## Requirement
Of all the lines below, return only those starting with the line holding "if v < x then goB arr x last (mid + 1) hi" and going on through the line holding "def Spec_find_smallest_greater (arr", exactly as written.

------ Exercise inputs

-- pv_equiv track=rewrite | github.com/Zian00/NTU | Year 1/y1s2/SC1007 Data Structure and Algorithm/assignment/assignment3/find_smallest_number_greater_target.py | find_smallest_greater
-- ===== SOURCE A (Python) =====
-- def find_smallest_greater(arr, x):
--     # issue with the code is if x is not inside the list but in the range, it will return -1. which is wrong
--     # insert your codes here
--     low, high = 0, len(arr) - 1
--     result = -1  # Default if target not found
--     while low <= high:
--         mid = (low + high) // 2
--         if arr[mid] == x and x == arr[len(arr)-1]:
--             return -1
--         elif arr[mid] == x:
--             return arr[mid+1]
--         elif arr[mid] < x:
--             low = mid + 1
--
--         else:
--             high = mid - 1
--     return result
-- ===== SOURCE B (Python) =====
-- def find_smallest_greater(arr, x):
--     # Recursive divide-and-conquer binary search with the same midpoint trajectory.
--     if not arr:
--         return -1
--     last = arr[-1]
--
--     def go(lo, hi):
--         if lo > hi:
--             return -1
--         mid = (lo + hi) // 2
--         v = arr[mid]
--         if v < x:
--             return go(mid + 1, hi)
--         if v > x:
--             return go(lo, mid - 1)
--         return -1 if x == last else arr[mid + 1]
--
--     return go(0, len(arr) - 1)
-- ===== Notes on version B (the rewrite author's own statement) =====
-- stated objective: alternative
-- what changed: Replaces the iterative while-loop with mutable low/high/result state by a recursive divide-and-conquer helper over (lo, hi) that hoists the empty-array case and the last element out, and dispatches on v<x / v>x / v==x instead of A's equality-first chain.
import Mathlib
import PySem

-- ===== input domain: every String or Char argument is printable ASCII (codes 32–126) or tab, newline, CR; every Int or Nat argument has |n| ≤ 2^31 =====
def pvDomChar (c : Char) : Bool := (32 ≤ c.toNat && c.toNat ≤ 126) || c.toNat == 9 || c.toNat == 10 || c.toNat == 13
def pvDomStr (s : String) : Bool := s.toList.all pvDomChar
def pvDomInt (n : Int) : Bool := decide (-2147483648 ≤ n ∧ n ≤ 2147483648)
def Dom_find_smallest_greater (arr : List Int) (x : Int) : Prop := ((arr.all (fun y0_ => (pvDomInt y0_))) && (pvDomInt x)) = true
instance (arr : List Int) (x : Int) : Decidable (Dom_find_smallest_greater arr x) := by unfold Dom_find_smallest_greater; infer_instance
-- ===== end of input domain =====

-- B rewrites A's iterative while-loop binary search as a recursive divide-and-conquer
-- helper with the same midpoint trajectory; same asymptotic cost (alternative decomposition).


-- ===== PORT A =====
-- A's while-loop as a fuel-indexed tail recursion over the mutable state (low, high);
-- fuel arr.length + 1 always suffices (high - low strictly decreases each iteration).
def findLoopA (arr : List Int) (x : Int) : Nat → Int → Int → Int
  | 0, _, _ => -1
  | fuel + 1, low, high =>
    if low ≤ high then
      let mid := PySem.Int.floordiv (low + high) 2
      if PySem.List.pyGetD arr mid 0 = x ∧ x = PySem.List.pyGetD arr ((arr.length : Int) - 1) 0 then
        -1
      else if PySem.List.pyGetD arr mid 0 = x then
        PySem.List.pyGetD arr (mid + 1) 0
      else if PySem.List.pyGetD arr mid 0 < x then
        findLoopA arr x fuel (mid + 1) high
      else
        findLoopA arr x fuel low (mid - 1)
    else -1

def find_smallest_greater (arr : List Int) (x : Int) : Int :=
  findLoopA arr x (arr.length + 1) 0 ((arr.length : Int) - 1)

-- ===== PORT B =====
-- B's recursive helper go(lo, hi), well-founded on the interval length.
def goB (arr : List Int) (x last : Int) (lo hi : Int) : Int :=
  if hgt : lo > hi then -1
  else
    let mid := PySem.Int.floordiv (lo + hi) 2
    have hb := PySem.Int.floordiv_two_mid_bounds (lo := lo) (hi := hi) (by omega)
    let v := PySem.List.pyGetD arr mid 0
    if v < x then goB arr x last (mid + 1) hi
    else if v > x then goB arr x last lo (mid - 1)
    else if x = last then -1 else PySem.List.pyGetD arr (mid + 1) 0
termination_by (hi + 1 - lo).toNat
decreasing_by
  · omega
  · omega

def find_smallest_greater_alt (arr : List Int) (x : Int) : Int :=
  if arr = [] then -1
  else
    let last := PySem.List.pyGetD arr (-1) 0
    goB arr x last 0 ((arr.length : Int) - 1)

-- ===== PRECONDITION & SPEC =====
def Spec_find_smallest_greater (arr : List Int) (x : Int) (out : Int) : Prop := out = find_smallest_greater_alt arr x
instance (arr : List Int) (x : Int) (out : Int) : Decidable (Spec_find_smallest_greater arr x out) := by unfold Spec_find_smallest_greater; infer_instance

-- ===== CLAIM (what is proved, stated in full; the proofs are below) =====
def Claim_equal_find_smallest_greater : Prop := ∀ (arr : List Int) (x : Int), Dom_find_smallest_greater arr x → Spec_find_smallest_greater arr x (find_smallest_greater arr x)

-- ===== LEMMAS AND PROOFS =====

lemma findLoopA_eq_goB (arr : List Int) (x : Int) (fuel : Nat) (lo hi : Int)
    (hfuel : (hi + 1 - lo).toNat ≤ fuel) :
    findLoopA arr x fuel lo hi = goB arr x (PySem.List.pyGetD arr ((arr.length : Int) - 1) 0) lo hi := by
  induction fuel generalizing lo hi with
  | zero =>
    have : lo > hi := by omega
    rw [goB]
    simp [findLoopA, this]
  | succ f ih =>
    rw [goB, findLoopA]
    by_cases hle : lo ≤ hi
    · have hb := PySem.Int.floordiv_two_mid_bounds (lo := lo) (hi := hi) hle
      simp only [hle, if_true, show ¬ lo > hi by omega, dite_false]
      set mid := PySem.Int.floordiv (lo + hi) 2 with hmid
      by_cases heq : PySem.List.pyGetD arr mid 0 = x
      · simp [heq]
      · have hne1 : ¬ (PySem.List.pyGetD arr mid 0 = x ∧ x = PySem.List.pyGetD arr ((arr.length : Int) - 1) 0) := by
          intro h; exact heq h.1
        simp only [heq]
        by_cases hlt : PySem.List.pyGetD arr mid 0 < x
        · simp only [hlt, if_true, show ¬ x < PySem.List.pyGetD arr mid 0 by omega, if_false]
          exact ih (mid + 1) hi (by omega)
        · simp only [hlt, if_false, show x < PySem.List.pyGetD arr mid 0 by omega, if_true]
          exact ih lo (mid - 1) (by omega)
    · simp [hle, show lo > hi by omega]

lemma pyGetD_last_eq (arr : List Int) (h : arr ≠ []) :
    PySem.List.pyGetD arr ((arr.length : Int) - 1) 0 = PySem.List.pyGetD arr (-1) 0 := by
  have hlen : 1 ≤ arr.length := List.length_pos_iff.mpr h
  simp [PySem.List.pyGetD, PySem.List.pyGet?, PySem.List.pyIdx?, hlen]

-- ===== VERDICT (by name: the statement is the Claim_ definition above) =====
theorem find_smallest_greater_spec : Claim_equal_find_smallest_greater := by
  intro arr x _
  unfold Spec_find_smallest_greater find_smallest_greater find_smallest_greater_alt
  by_cases hnil : arr = []
  · subst hnil; simp [findLoopA]
  · simp only [hnil, if_false]
    rw [findLoopA_eq_goB arr x (arr.length + 1) 0 ((arr.length : Int) - 1) (by omega),
        pyGetD_last_eq arr hnil]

------------

## Written answer
    if v < x then goB arr x last (mid + 1) hi
    else if v > x then goB arr x last lo (mid - 1)
    else if x = last then -1 else PySem.List.pyGetD arr (mid + 1) 0
termination_by (hi + 1 - lo).toNat
decreasing_by
  · omega
  · omega

def find_smallest_greater_alt (arr : List Int) (x : Int) : Int :=
  if arr = [] then -1
  else
    let last := PySem.List.pyGetD arr (-1) 0
    goB arr x last 0 ((arr.length : Int) - 1)

-- ===== PRECONDITION & SPEC =====
def Spec_find_smallest_greater (arr : List Int) (x : Int) (out : Int) : Prop := out = find_smallest_greater_alt arr x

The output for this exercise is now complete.